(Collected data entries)
theorem pvScoreB_correct (l1 l2 : List Char) (sm : List (String × Int)) (gap : Int)
    (y x : Nat) (m : PySem.Dict (Int × Int) Int) (h : pvInv l1 l2 sm gap m) :
    (pvScoreB l1 l2 sm gap y x m).1 = pvSpec l1 l2 sm gap y x ∧
    pvInv l1 l2 sm gap (pvScoreB l1 l2 sm gap y x m).2 := by
  match y, x with
  | 0, x =>
    cases hg : m.get? ((0 : Int), (x : Int)) with
    | some v =>
      have hv : v = pvSpec l1 l2 sm gap 0 x := h 0 x v (by exact_mod_cast hg)
      constructor
      · simp only [pvScoreB, hg]; exact hv
      · simp only [pvScoreB, hg]; exact h
    | none =>
      have hval : pvSpec l1 l2 sm gap 0 x = gap * (x : Int) := by simp only [pvSpec]
      constructor
      · simp only [pvScoreB, hg]; exact hval.symm
      · have h2 := pvInv_insert l1 l2 sm gap m h 0 x
        rw [hval] at h2
        simp only [Nat.cast_zero] at h2
        simp only [pvScoreB, hg]
        exact h2
  | y+1, 0 =>
    cases hg : m.get? (((y+1 : Nat) : Int), (0 : Int)) with
    | some v =>
      have hv : v = pvSpec l1 l2 sm gap (y+1) 0 := h (y+1) 0 v (by exact_mod_cast hg)
      constructor
      · simp only [pvScoreB, hg]; exact hv
      · simp only [pvScoreB, hg]; exact h
    | none =>
      have hval : pvSpec l1 l2 sm gap (y+1) 0 = gap * ((y+1 : Nat) : Int) := by
        simp only [pvSpec]
      constructor
      · simp only [pvScoreB, hg]; exact hval.symm
      · have h2 := pvInv_insert l1 l2 sm gap m h (y+1) 0
        rw [hval] at h2
        simp only [Nat.cast_zero] at h2
        simp only [pvScoreB, hg]
        exact h2
  | y+1, x+1 =>
    cases hg : m.get? (((y+1 : Nat) : Int), ((x+1 : Nat) : Int)) with
    | some v =>
      have hv : v = pvSpec l1 l2 sm gap (y+1) (x+1) := h (y+1) (x+1) v (by exact_mod_cast hg)
      constructor
      · simp only [pvScoreB, hg]; exact hv
      · simp only [pvScoreB, hg]; exact h
    | none =>
      have i1 := pvScoreB_correct l1 l2 sm gap y x m h
      have i2 := pvScoreB_correct l1 l2 sm gap y (x+1) (pvScoreB l1 l2 sm gap y x m).2 i1.2
      have i3 := pvScoreB_correct l1 l2 sm gap (y+1) x
        (pvScoreB l1 l2 sm gap y (x+1) (pvScoreB l1 l2 sm gap y x m).2).2 i2.2
      have hv : max ((pvScoreB l1 l2 sm gap y x m).1 + pvLook l1 l2 sm y x)
          (max ((pvScoreB l1 l2 sm gap y (x+1) (pvScoreB l1 l2 sm gap y x m).2).1 + gap)
            ((pvScoreB l1 l2 sm gap (y+1) x
              (pvScoreB l1 l2 sm gap y (x+1) (pvScoreB l1 l2 sm gap y x m).2).2).1 + gap))
          = pvSpec l1 l2 sm gap (y+1) (x+1) := by
        rw [i1.1, i2.1, i3.1]
        simp only [pvSpec]
      constructor
      · simp only [pvScoreB, hg]
        exact hv
      · have h2 := pvInv_insert l1 l2 sm gap _ i3.2 (y+1) (x+1)
        rw [← hv] at h2
        simp only [pvScoreB, hg]
        exact h2
termination_by (y, x)

theorem pvFoldRowB (l1 l2 : List Char) (sm : List (String × Int)) (gap : Int) (y : Nat) :
    ∀ (l : List Nat) (acc : List Int) (m : PySem.Dict (Int × Int) Int), pvInv l1 l2 sm gap m →
    (l.foldl (pvCellScore l1 l2 sm gap y) (acc, m)).1 = acc ++ l.map (fun x => pvSpec l1 l2 sm gap y x) ∧
    pvInv l1 l2 sm gap (l.foldl (pvCellScore l1 l2 sm gap y) (acc, m)).2 := by
  intro l
  induction l with
  | nil =>
    intro acc m h
    constructor
    · simp
    · exact h
  | cons a t ih =>
    intro acc m h
    have hc := pvScoreB_correct l1 l2 sm gap y a m h
    rw [List.foldl_cons]
    have hstep : pvCellScore l1 l2 sm gap y (acc, m) a
        = (acc ++ [(pvScoreB l1 l2 sm gap y a m).1], (pvScoreB l1 l2 sm gap y a m).2) := rfl
    rw [hstep]
    obtain ⟨e1, e2⟩ := ih (acc ++ [(pvScoreB l1 l2 sm gap y a m).1]) (pvScoreB l1 l2 sm gap y a m).2 hc.2
    refine ⟨?_, e2⟩
    rw [e1, hc.1]
    simp

theorem pvFoldTabB (l1 l2 : List Char) (sm : List (String × Int)) (gap : Int) :
    ∀ (l : List Nat) (acc : List (List Int)) (m : PySem.Dict (Int × Int) Int), pvInv l1 l2 sm gap m →
    (l.foldl (pvRowScore l1 l2 sm gap) (acc, m)).1
      = acc ++ l.map (fun y => (List.range (l1.length + 1)).map (fun x => pvSpec l1 l2 sm gap y x)) ∧
    pvInv l1 l2 sm gap (l.foldl (pvRowScore l1 l2 sm gap) (acc, m)).2 := by
  intro l
  induction l with
  | nil =>
    intro acc m h
    constructor
    · simp
    · exact h
  | cons a t ih =>
    intro acc m h
    obtain ⟨r1, r2⟩ := pvFoldRowB l1 l2 sm gap a (List.range (l1.length + 1)) [] m h
    rw [List.foldl_cons]
    have hstep : pvRowScore l1 l2 sm gap (acc, m) a
        = (acc ++ [((List.range (l1.length + 1)).foldl (pvCellScore l1 l2 sm gap a) ([], m)).1],
           ((List.range (l1.length + 1)).foldl (pvCellScore l1 l2 sm gap a) ([], m)).2) := rfl
    rw [hstep]
    obtain ⟨e1, e2⟩ := ih (acc ++ [((List.range (l1.length + 1)).foldl (pvCellScore l1 l2 sm gap a) ([], m)).1])
      ((List.range (l1.length + 1)).foldl (pvCellScore l1 l2 sm gap a) ([], m)).2 r2
    refine ⟨?_, e2⟩
    rw [e1, r1]
    simp

-- reading the finished score table turns Source B's pointer into the pure pointer
theorem pvPointerB_eq (l1 l2 : List Char) (sm : List (String × Int)) (gap : Int) (y x : Nat)
    (hy : y ≤ l2.length) (hx : x ≤ l1.length) :
    pvPointerB l1 l2 sm gap
      ((List.range (l2.length + 1)).map (fun y => (List.range (l1.length + 1)).map (fun x => pvSpec l1 l2 sm gap y x)))
      y x = pvPtr l1 l2 sm gap y x := by
  match y, x with
  | 0, 0 => simp [pvPointerB, pvPtr]
  | 0, x+1 => simp [pvPointerB, pvPtr]
  | y+1, 0 => simp [pvPointerB, pvPtr]
  | y+1, x+1 =>
    have hy1 : y + 1 < l2.length + 1 := by omega
    have hy0 : y < l2.length + 1 := by omega
    have hx1 : x + 1 < l1.length + 1 := by omega
    have hx0 : x < l1.length + 1 := by omega
    have ey : ((y+1 : Nat) : Int) - 1 = ((y : Nat) : Int) := by push_cast; ring
    have ex : ((x+1 : Nat) : Int) - 1 = ((x : Nat) : Int) := by push_cast; ring
    unfold pvPointerB
    rw [if_neg (by omega : ¬ (y+1 = 0)), if_neg (by omega : ¬ (x+1 = 0)), ey, ex]
    simp only [PySem.List.pyGetD_natCast,
      PySem.List.getD_map_range _ _ _ _ hy1, PySem.List.getD_map_range _ _ _ _ hy0,
      PySem.List.getD_map_range _ _ _ _ hx1, PySem.List.getD_map_range _ _ _ _ hx0,
      Nat.add_sub_cancel]
    simp [pvPtr]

**About this exercise**
How many lines in the entries hold the word "pvSpec"? Only the number is wanted.

**Response below**
12